> **TASK DETAILS**
Taking the line with "induction forecast generalizing alerts with" as the start, reproduce every line until the records end, exactly and with nothing added.

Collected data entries
-- pv_equiv track=rewrite | github.com/namratha12-cloud/Eco_Themed_Farming_Platform | backend/routes/weather_routes.py | generate_climate_alerts
-- ===== SOURCE A (Python) =====
-- def generate_climate_alerts(forecast):
--     alerts = []
--
--     for day in forecast:
--         temp = day.get("temp", 0)
--         rain = day.get("rain", 0)
--         humidity = day.get("humidity", 0)
--         wind = day.get("wind", 0)
--
--         # Heavy rain / flood
--         if rain >= 80:
--             alerts.append({
--                 "type": "flood",
--                 "severity": "high",
--                 "title": "Heavy Rainfall Alert",
--                 "description": f"Expected rainfall of {rain} mm",
--                 "icon": "rain"
--             })
--
--         # Heatwave
--         if temp >= 38:
--             alerts.append({
--                 "type": "heat",
--                 "severity": "medium",
--                 "title": "Heatwave Warning",
--                 "description": f"Temperature may reach {temp}°C",
--                 "icon": "sun"
--             })
--
--         # Drought conditions
--         if rain < 5 and humidity < 40:
--             alerts.append({
--                 "type": "drought",
--                 "severity": "low",
--                 "title": "Dry Spell Warning",
--                 "description": "Very low rainfall and low humidity expected",
--                 "icon": "tree"
--             })
--
--         # Strong winds
--         if wind > 40:
--             alerts.append({
--                 "type": "storm",
--                 "severity": "medium",
--                 "title": "Strong Wind Warning",
--                 "description": f"Winds up to {wind} km/h expected",
--                 "icon": "wind"
--             })
--
--     return alerts
-- ===== SOURCE B (Python) =====
-- def generate_climate_alerts(forecast):
--     # Columnar approach: one pass per alert rule over the whole forecast,
--     # producing an Option column per rule; then a merge pass zips the four
--     # columns back into per-day order (flood, heat, drought, storm).
--     floods = [{"type": "flood", "severity": "high",
--                "title": "Heavy Rainfall Alert",
--                "description": f"Expected rainfall of {day.get('rain', 0)} mm",
--                "icon": "rain"}
--               if day.get("rain", 0) >= 80 else None
--               for day in forecast]
--     heats = [{"type": "heat", "severity": "medium",
--               "title": "Heatwave Warning",
--               "description": f"Temperature may reach {day.get('temp', 0)}\u00b0C",
--               "icon": "sun"}
--              if day.get("temp", 0) >= 38 else None
--              for day in forecast]
--     droughts = [{"type": "drought", "severity": "low",
--                  "title": "Dry Spell Warning",
--                  "description": "Very low rainfall and low humidity expected",
--                  "icon": "tree"}
--                 if day.get("rain", 0) < 5 and day.get("humidity", 0) < 40 else None
--                 for day in forecast]
--     storms = [{"type": "storm", "severity": "medium",
--                "title": "Strong Wind Warning",
--                "description": f"Winds up to {day.get('wind', 0)} km/h expected",
--                "icon": "wind"}
--               if day.get("wind", 0) > 40 else None
--               for day in forecast]
--     return [alert
--             for cols in zip(floods, heats, droughts, storms)
--             for alert in cols
--             if alert is not None]
-- ===== Notes on version B (the rewrite author's own statement) =====
-- stated objective: alternative
-- what changed: Replaces A's single per-day pass with a chain of if/append statements by four rule-outer column passes over the forecast (one Option column per alert type) that are then merged back into per-day order by a zip pass.
import Mathlib
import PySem

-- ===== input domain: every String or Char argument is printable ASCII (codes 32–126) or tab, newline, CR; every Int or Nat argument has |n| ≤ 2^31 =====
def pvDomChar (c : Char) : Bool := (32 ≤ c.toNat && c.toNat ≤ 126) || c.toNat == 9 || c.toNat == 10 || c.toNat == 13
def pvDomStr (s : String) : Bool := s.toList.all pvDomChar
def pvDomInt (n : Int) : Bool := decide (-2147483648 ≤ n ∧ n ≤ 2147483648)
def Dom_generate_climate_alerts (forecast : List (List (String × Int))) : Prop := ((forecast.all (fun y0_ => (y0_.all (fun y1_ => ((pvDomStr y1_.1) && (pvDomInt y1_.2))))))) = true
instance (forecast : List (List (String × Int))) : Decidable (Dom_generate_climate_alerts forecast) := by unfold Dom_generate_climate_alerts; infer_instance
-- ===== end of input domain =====

-- B replaces A's single-pass per-day if/append accumulator by four rule-outer column
-- passes (one Option column per alert type) merged back into day order by a zip pass
-- (objective: alternative decomposition, same cost).

-- ===== PORT A =====
-- A's loop body: extract the four fields, then the four if/append statements in order
def pvStepA (alerts : List (List (String × String))) (day : List (String × Int)) : List (List (String × String)) :=
  let temp := (PySem.Dict.mk day).getD "temp" 0
  let rain := (PySem.Dict.mk day).getD "rain" 0
  let humidity := (PySem.Dict.mk day).getD "humidity" 0
  let wind := (PySem.Dict.mk day).getD "wind" 0
  let alerts := if rain ≥ 80 then
      alerts ++ [[("type", "flood"), ("severity", "high"), ("title", "Heavy Rainfall Alert"),
        ("description", "Expected rainfall of " ++ PySem.Int.toStr rain ++ " mm"), ("icon", "rain")]]
    else alerts
  let alerts := if temp ≥ 38 then
      alerts ++ [[("type", "heat"), ("severity", "medium"), ("title", "Heatwave Warning"),
        ("description", "Temperature may reach " ++ PySem.Int.toStr temp ++ "°C"), ("icon", "sun")]]
    else alerts
  let alerts := if rain < 5 ∧ humidity < 40 then
      alerts ++ [[("type", "drought"), ("severity", "low"), ("title", "Dry Spell Warning"),
        ("description", "Very low rainfall and low humidity expected"), ("icon", "tree")]]
    else alerts
  let alerts := if wind > 40 then
      alerts ++ [[("type", "storm"), ("severity", "medium"), ("title", "Strong Wind Warning"),
        ("description", "Winds up to " ++ PySem.Int.toStr wind ++ " km/h expected"), ("icon", "wind")]]
    else alerts
  alerts

def generate_climate_alerts (forecast : List (List (String × Int))) : List (List (String × String)) :=
  forecast.foldl pvStepA []

-- ===== PORT B =====
-- one column per rule: Option alert per day
def pvColFlood (forecast : List (List (String × Int))) : List (Option (List (String × String))) :=
  forecast.map (fun day =>
    if (PySem.Dict.mk day).getD "rain" 0 ≥ 80 then
      some [("type", "flood"), ("severity", "high"), ("title", "Heavy Rainfall Alert"),
        ("description", "Expected rainfall of " ++ PySem.Int.toStr ((PySem.Dict.mk day).getD "rain" 0) ++ " mm"), ("icon", "rain")]
    else none)

def pvColHeat (forecast : List (List (String × Int))) : List (Option (List (String × String))) :=
  forecast.map (fun day =>
    if (PySem.Dict.mk day).getD "temp" 0 ≥ 38 then
      some [("type", "heat"), ("severity", "medium"), ("title", "Heatwave Warning"),
        ("description", "Temperature may reach " ++ PySem.Int.toStr ((PySem.Dict.mk day).getD "temp" 0) ++ "°C"), ("icon", "sun")]
    else none)

def pvColDrought (forecast : List (List (String × Int))) : List (Option (List (String × String))) :=
  forecast.map (fun day =>
    if (PySem.Dict.mk day).getD "rain" 0 < 5 && (PySem.Dict.mk day).getD "humidity" 0 < 40 then
      some [("type", "drought"), ("severity", "low"), ("title", "Dry Spell Warning"),
        ("description", "Very low rainfall and low humidity expected"), ("icon", "tree")]
    else none)

def pvColStorm (forecast : List (List (String × Int))) : List (Option (List (String × String))) :=
  forecast.map (fun day =>
    if (PySem.Dict.mk day).getD "wind" 0 > 40 then
      some [("type", "storm"), ("severity", "medium"), ("title", "Strong Wind Warning"),
        ("description", "Winds up to " ++ PySem.Int.toStr ((PySem.Dict.mk day).getD "wind" 0) ++ " km/h expected"), ("icon", "wind")]
    else none)

-- merge pass: zip the four columns and keep the present alerts in rule order per day
def generate_climate_alerts_alt (forecast : List (List (String × Int))) : List (List (String × String)) :=
  (((pvColFlood forecast).zip ((pvColHeat forecast).zip ((pvColDrought forecast).zip (pvColStorm forecast)))).flatMap
    (fun cols => [cols.1, cols.2.1, cols.2.2.1, cols.2.2.2].filterMap id))

-- ===== PRECONDITION & SPEC =====
def Spec_generate_climate_alerts (forecast : List (List (String × Int))) (out : List (List (String × String))) : Prop := out = generate_climate_alerts_alt forecast
instance (forecast : List (List (String × Int))) (out : List (List (String × String))) : Decidable (Spec_generate_climate_alerts forecast out) := by unfold Spec_generate_climate_alerts; infer_instance

-- ===== CLAIM (what is proved, stated in full; the proofs are below) =====
def Claim_equal_generate_climate_alerts : Prop := ∀ (forecast : List (List (String × Int))), Dom_generate_climate_alerts forecast → Spec_generate_climate_alerts forecast (generate_climate_alerts forecast)

-- ===== LEMMAS AND PROOFS =====

-- per-day agreement: A's if/append chain equals the merged four column entries for that day
theorem pv_step_eq (alerts : List (List (String × String))) (day : List (String × Int)) :
    pvStepA alerts day = alerts ++
      ([(pvColFlood [day]).headI, (pvColHeat [day]).headI, (pvColDrought [day]).headI,
        (pvColStorm [day]).headI].filterMap id) := by
  unfold pvStepA pvColFlood pvColHeat pvColDrought pvColStorm
  by_cases h1 : (80:Int) ≤ (PySem.Dict.mk day).getD "rain" 0 <;>
    by_cases h2 : (38:Int) ≤ (PySem.Dict.mk day).getD "temp" 0 <;>
      by_cases h3 : (PySem.Dict.mk day).getD "rain" 0 < 5 <;>
        by_cases h4 : (PySem.Dict.mk day).getD "humidity" 0 < 40 <;>
          by_cases h5 : (40:Int) < (PySem.Dict.mk day).getD "wind" 0 <;>
            simp [h1, h2, h3, h4, h5, List.filterMap, List.headI]

theorem pv_fold_eq (forecast : List (List (String × Int))) (alerts : List (List (String × String))) :
    forecast.foldl pvStepA alerts = alerts ++ generate_climate_alerts_alt forecast := by
  induction forecast generalizing alerts with
  | nil => simp [generate_climate_alerts_alt, pvColFlood, pvColHeat, pvColDrought, pvColStorm]
  | cons day rest ih =>
      rw [List.foldl_cons, ih, pv_step_eq]
      simp only [generate_climate_alerts_alt, pvColFlood, pvColHeat, pvColDrought, pvColStorm,
        List.map_cons, List.zip_cons_cons, List.flatMap_cons, List.map_nil, List.headI,
        List.append_assoc]

-- ===== VERDICT (by name: the statement is the Claim_ definition above) =====
theorem generate_climate_alerts_spec : Claim_equal_generate_climate_alerts := by
  intro forecast _
  unfold Spec_generate_climate_alerts generate_climate_alerts
  simpa using pv_fold_eq forecast []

> **WRITTEN ANSWER**
  induction forecast generalizing alerts with
  | nil => simp [generate_climate_alerts_alt, pvColFlood, pvColHeat, pvColDrought, pvColStorm]
  | cons day rest ih =>
      rw [List.foldl_cons, ih, pv_step_eq]
      simp only [generate_climate_alerts_alt, pvColFlood, pvColHeat, pvColDrought, pvColStorm,
        List.map_cons, List.zip_cons_cons, List.flatMap_cons, List.map_nil, List.headI,
        List.append_assoc]

-- ===== VERDICT (by name: the statement is the Claim_ definition above) =====
theorem generate_climate_alerts_spec : Claim_equal_generate_climate_alerts := by
  intro forecast _
  unfold Spec_generate_climate_alerts generate_climate_alerts
  simpa using pv_fold_eq forecast []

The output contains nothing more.